Common Reproduction Failure Modes

Based on Raff (2019) study of 255 papers:

Environment Issues

  • CUDA version mismatch: Paper uses CUDA 11.x, repo requires 12.x
    • Fix: install matching PyTorch build for your CUDA version
  • Undocumented preprocessing: Data needs preprocessing not mentioned in README
    • Fix: check data/ directory for scripts, read Issues for hints
  • Missing dependencies: requirements.txt is incomplete
    • Fix: run code, install missing packages iteratively
  • Hardcoded paths: /home/author/data/ in source code
    • Fix: Grep for hardcoded paths, replace with config values

Training Issues

  • Unreported hyperparameters: Paper doesn't mention weight decay, warmup steps, etc.
    • Fix: check codebase config files/defaults, reference similar papers
  • Unreported data augmentation: Significant augmentation not mentioned in paper
    • Fix: read data loading code carefully
  • Random seed sensitivity: Results vary ±2-3% across seeds
    • Fix: run 3× with different seeds, report mean ± std
  • Pretrained weight version: Different checkpoint version gives different baseline
    • Fix: verify exact checkpoint URL/hash from repo

Data Issues

  • Dataset version drift: Dataset updated since paper was published
    • Fix: check for version tags, download specific version
  • Train/val split mismatch: Different split ratios or random seeds
    • Fix: use exact split files from repo (often in data/splits/)
  • Preprocessing pipeline: Normalization, resizing, cropping differences
    • Fix: compare preprocessing code vs paper description

Three-Layer Defense System

Layer 1: Micro-Experiment Verification

After every code modification, before any training:

✓ Forward pass: output shape correct, no NaN/Inf
✓ Gradient flow: all new parameters have non-zero gradients
✓ Micro-training: 100 steps, loss decreases
✓ Before/after: same batch produces different outputs

Cost: <5 minutes. Catches: ~90% of code-level errors.

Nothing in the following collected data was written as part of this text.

-- pv_equiv track=rewrite | github.com/CanisW/poltype2 | PoltypeModules/forcebalancepoltypeinterface.py | GrabMoleculeOrder
-- ===== SOURCE A (Python) =====
-- def GrabMoleculeOrder(poltypepathlist,nametopropsarray):
--     nametoarrayindexorder={}
--     for name in nametopropsarray.keys():
--         if name=='':
--             continue
--         foundname=False
--         for poltypepathidx in range(len(poltypepathlist)):
--             poltypepath=poltypepathlist[poltypepathidx]
--             if name in poltypepath:
--                 foundname=True
--                 break
--         if foundname==False:
--             continue
--         nametoarrayindexorder[name]=poltypepathidx
--     return nametoarrayindexorder
-- ===== SOURCE B (Python) =====
-- def GrabMoleculeOrder(poltypepathlist, nametopropsarray):
--     # One pass over the paths in index order, keeping the still-unresolved names;
--     # a name's first containing path wins, then results are emitted in key order.
--     firstidx = {}
--     remaining = [name for name in nametopropsarray if name != '']
--     for idx, path in enumerate(poltypepathlist):
--         still = []
--         for name in remaining:
--             if name in path:
--                 firstidx[name] = idx
--             else:
--                 still.append(name)
--         remaining = still
--     return {name: firstidx[name] for name in nametopropsarray if name in firstidx}
-- ===== Notes on version B (the rewrite author's own statement) =====
-- stated objective: alternative
-- what changed: Inverts the loop nesting: a single pass over the paths in index order, maintaining the list of still-unresolved names (each resolved name drops out of later scans), then emits results in key order; A instead rescans the whole path list from the start for every name.
import Mathlib
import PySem

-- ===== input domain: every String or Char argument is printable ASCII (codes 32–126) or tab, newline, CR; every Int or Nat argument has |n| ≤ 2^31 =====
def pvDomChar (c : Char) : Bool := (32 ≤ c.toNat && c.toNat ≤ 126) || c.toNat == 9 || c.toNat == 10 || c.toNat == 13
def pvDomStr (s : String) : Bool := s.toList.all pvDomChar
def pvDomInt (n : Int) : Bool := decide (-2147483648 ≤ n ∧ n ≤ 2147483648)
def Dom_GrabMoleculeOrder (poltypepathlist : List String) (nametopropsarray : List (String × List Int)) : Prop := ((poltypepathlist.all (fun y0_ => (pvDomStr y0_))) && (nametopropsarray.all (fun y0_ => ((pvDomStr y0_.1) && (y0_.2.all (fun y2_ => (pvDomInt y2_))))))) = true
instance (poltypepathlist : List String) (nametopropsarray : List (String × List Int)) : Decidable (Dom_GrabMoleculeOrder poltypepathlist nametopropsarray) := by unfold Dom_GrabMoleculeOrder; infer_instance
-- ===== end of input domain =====

-- B inverts the loop nesting: one pass over the paths keeping the still-unresolved names
-- (objective: alternative decomposition, same worst-case cost).


-- ===== PORT A =====
-- A's inner loop: scan the paths from index i, 'break' at the first path containing name
-- (some idx); none means foundname stayed False.
def pvFindA (name : String) (paths : List String) (i : Int) : Option Int :=
  match paths with
  | [] => none
  | p :: rest => if PySem.Str.isIn name p then some i else pvFindA name rest (i + 1)

def GrabMoleculeOrder (poltypepathlist : List String) (nametopropsarray : List (String × List Int)) : List (String × Int) :=
  -- 'for name in nametopropsarray.keys()': the dict's keys are the first occurrences, in order
  ((PySem.List.dedup (nametopropsarray.map Prod.fst)).foldl
    (fun (d : PySem.Dict String Int) name =>
      if name = "" then d
      else match pvFindA name poltypepathlist 0 with
        | none => d                       -- foundname == False → continue
        | some idx => d.insert name idx) PySem.Dict.empty).items

-- ===== PORT B =====
-- one path against the still-unresolved names: record hits at idx, keep misses
def pvStepB (idx : Int) (path : String) (st : PySem.Dict String Int × List String) :
    PySem.Dict String Int × List String :=
  st.2.foldl (fun (acc : PySem.Dict String Int × List String) name =>
      if PySem.Str.isIn name path then (acc.1.insert name idx, acc.2)
      else (acc.1, acc.2 ++ [name])) (st.1, [])

def GrabMoleculeOrder_alt (poltypepathlist : List String) (nametopropsarray : List (String × List Int)) : List (String × Int) :=
  let keys := PySem.List.dedup (nametopropsarray.map Prod.fst)
  let remaining0 := keys.filter (fun name => name ≠ "")
  let firstidx := ((PySem.List.enumerate poltypepathlist).foldl
      (fun st ip => pvStepB ip.1 ip.2 st) ((PySem.Dict.empty : PySem.Dict String Int), remaining0)).1
  -- final dict comprehension, keys in key order (firstidx[name] is guarded by the membership test,
  -- so getD's default is never used)
  (keys.foldl (fun (d : PySem.Dict String Int) name =>
      if firstidx.contains name then d.insert name (firstidx.getD name 0) else d)
    PySem.Dict.empty).items

-- ===== PRECONDITION & SPEC =====
def Spec_GrabMoleculeOrder (poltypepathlist : List String) (nametopropsarray : List (String × List Int)) (out : List (String × Int)) : Prop := out = GrabMoleculeOrder_alt poltypepathlist nametopropsarray
instance (poltypepathlist : List String) (nametopropsarray : List (String × List Int)) (out : List (String × Int)) : Decidable (Spec_GrabMoleculeOrder poltypepathlist nametopropsarray out) := by unfold Spec_GrabMoleculeOrder; infer_instance

-- ===== CLAIM (what is proved, stated in full; the proofs are below) =====
def Claim_equal_GrabMoleculeOrder : Prop := ∀ (poltypepathlist : List String) (nametopropsarray : List (String × List Int)), Dom_GrabMoleculeOrder poltypepathlist nametopropsarray → Spec_GrabMoleculeOrder poltypepathlist nametopropsarray (GrabMoleculeOrder poltypepathlist nametopropsarray)

-- ===== LEMMAS AND PROOFS =====

-- the inner fold of pvStepB: the dict side records 'some idx' exactly on the names of rem that
-- hit the path, and the list side appends the misses
theorem pvStepB_fold (path : String) (idx : Int) (rem : List String)
    (d : PySem.Dict String Int) (l : List String) (name : String) :
    (rem.foldl (fun (acc : PySem.Dict String Int × List String) n =>
        if PySem.Str.isIn n path then (acc.1.insert n idx, acc.2)
        else (acc.1, acc.2 ++ [n])) (d, l)).1.get? name
      = (if name ∈ rem ∧ PySem.Str.isIn name path = true then some idx else d.get? name)
    ∧ (rem.foldl (fun (acc : PySem.Dict String Int × List String) n =>
        if PySem.Str.isIn n path then (acc.1.insert n idx, acc.2)
        else (acc.1, acc.2 ++ [n])) (d, l)).2
      = l ++ rem.filter (fun n => !(PySem.Str.isIn n path)) := by
  induction rem generalizing d l with
  | nil => simp
  | cons m rest ih =>
    by_cases hm : PySem.Str.isIn m path = true
    · have hm' : PySem.Chars.isIn m.toList path.toList = true := by simpa using hm
      simp only [List.foldl_cons, hm, if_true]
      obtain ⟨ih1, ih2⟩ := ih (d.insert m idx) l
      constructor
      · rw [ih1, PySem.Dict.get?_insert]
        by_cases hne : name = m
        · subst hne
          by_cases hr : name ∈ rest <;> simp [hr, hm']
        · simp [List.mem_cons, hne]
      · rw [ih2]; simp [List.filter_cons, hm']
    · have hmf : PySem.Str.isIn m path = false := by
        revert hm; cases PySem.Str.isIn m path <;> simp
      have hmf' : PySem.Chars.isIn m.toList path.toList = false := by simpa using hmf
      rw [List.foldl_cons, hmf]
      simp only [Bool.false_eq_true, if_false]
      obtain ⟨ih1, ih2⟩ := ih d (l ++ [m])
      refine ⟨?_, ?_⟩
      · rw [ih1]
        by_cases hne : name = m
        · subst hne; simp [hmf']
        · simp [List.mem_cons, hne]
      · rw [ih2]
        simp [List.filter_cons, hmf']

theorem pvStepB_fst (idx : Int) (path : String) (d : PySem.Dict String Int)
    (rem : List String) (name : String) :
    (pvStepB idx path (d, rem)).1.get? name
      = if name ∈ rem ∧ PySem.Str.isIn name path = true then some idx else d.get? name := by
  exact (pvStepB_fold path idx rem d [] name).1

theorem pvStepB_snd (idx : Int) (path : String) (d : PySem.Dict String Int)
    (rem : List String) :
    (pvStepB idx path (d, rem)).2 = rem.filter (fun n => !(PySem.Str.isIn n path)) := by
  simpa using (pvStepB_fold path idx rem d [] "").2

-- the outer fold of B computes, for every name still unresolved, the first containing
-- path's index (pvFindA), and leaves resolved/absent names at the incoming dict value
theorem pvOuter_get? (paths : List String) (s : Int) (d : PySem.Dict String Int)
    (rem : List String) (name : String) :
    ((PySem.List.enumerate paths s).foldl (fun st ip => pvStepB ip.1 ip.2 st) (d, rem)).1.get? name
      = if name ∈ rem then
          (match pvFindA name paths s with
           | some j => some j
           | none => d.get? name)
        else d.get? name := by
  induction paths generalizing s d rem with
  | nil =>
    simp [PySem.List.enumerate_nil, pvFindA]
  | cons p rest ih =>
    rw [PySem.List.enumerate_cons, List.foldl_cons]
    have hpair : pvStepB s p (d, rem)
        = ((pvStepB s p (d, rem)).1, rem.filter (fun n => !(PySem.Str.isIn n p))) := by
      rw [← pvStepB_snd s p d rem]
    rw [hpair, ih]
    by_cases hmem : name ∈ rem
    · by_cases hin : PySem.Str.isIn name p = true
      · have hnot : name ∉ rem.filter (fun n => !(PySem.Str.isIn n p)) := by
          intro h
          have h2 := (List.mem_filter.mp h).2
          rw [hin] at h2
          simp at h2
        simp only [hnot, if_false, hmem, if_true, pvStepB_fst, hin, and_true, pvFindA]
      · have hinf : PySem.Str.isIn name p = false := by
          revert hin; cases PySem.Str.isIn name p <;> simp
        have hyes : name ∈ rem.filter (fun n => !(PySem.Str.isIn n p)) := by
          rw [List.mem_filter]
          exact ⟨hmem, by rw [hinf]; rfl⟩
        have hfa : pvFindA name (p :: rest) s = pvFindA name rest (s + 1) := by
          rw [pvFindA, hinf]; rfl
        have this1 : (pvStepB s p (d, rem)).1.get? name = d.get? name := by
          rw [pvStepB_fst, hinf]; simp
        simp only [hyes, if_true, hmem, hfa, this1]
    · have hnot : name ∉ rem.filter (fun n => !(PySem.Str.isIn n p)) := by
        intro h; exact hmem (List.mem_filter.mp h).1
      simp only [hnot, hmem, if_false, pvStepB_fst]
      simp [hmem]

-- B's firstidx dict looks up to pvFindA on non-empty keys, none on ''/unknown names
theorem pvFirstidx_get? (paths : List String) (keys : List String) (name : String)
    (hmem : name ∈ keys) :
    ((PySem.List.enumerate paths 0).foldl (fun st ip => pvStepB ip.1 ip.2 st)
        ((PySem.Dict.empty : PySem.Dict String Int), keys.filter (fun n => n ≠ ""))).1.get? name
      = if name = "" then none else pvFindA name paths 0 := by
  rw [pvOuter_get?]
  by_cases h0 : name = ""
  · simp [h0]
  · have : name ∈ keys.filter (fun n => n ≠ "") := by simp [List.mem_filter, hmem, h0]
    simp only [this, if_true, h0, if_false, PySem.Dict.get?_empty]
    cases pvFindA name paths 0 <;> simp

-- ===== VERDICT (by name: the statement is the Claim_ definition above) =====
theorem GrabMoleculeOrder_spec : Claim_equal_GrabMoleculeOrder := by
  intro paths props _
  unfold Spec_GrabMoleculeOrder GrabMoleculeOrder GrabMoleculeOrder_alt
  congr 1
  apply PySem.List.foldl_congr_mem
  intro d name hname
  rw [PySem.Dict.contains_eq_isSome_get?, PySem.Dict.getD_eq_get?_getD,
      pvFirstidx_get? paths _ name hname]
  by_cases h0 : name = ""
  · simp [h0]
  · simp only [h0, if_false]
    cases h : pvFindA name paths 0 <;> simp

Layer 2: Reproduction Comparison

After baseline training completes:

✓ Compare metric values vs paper Table X
✓ Check evaluation protocol matches (same split, same metric)
✓ Record deviation and assess tier (excellent/acceptable/investigate)

Layer 3: Anti-Fabrication (Mechanical Enforcement)

✓ results.json is ONLY written by training scripts (hook-protected)
✓ sanity-check.json is ONLY written by validation scripts (hook-protected)
✓ LLM can Read these files but NOT Write/Edit them
✓ If results.json doesn't exist → report "experiment incomplete"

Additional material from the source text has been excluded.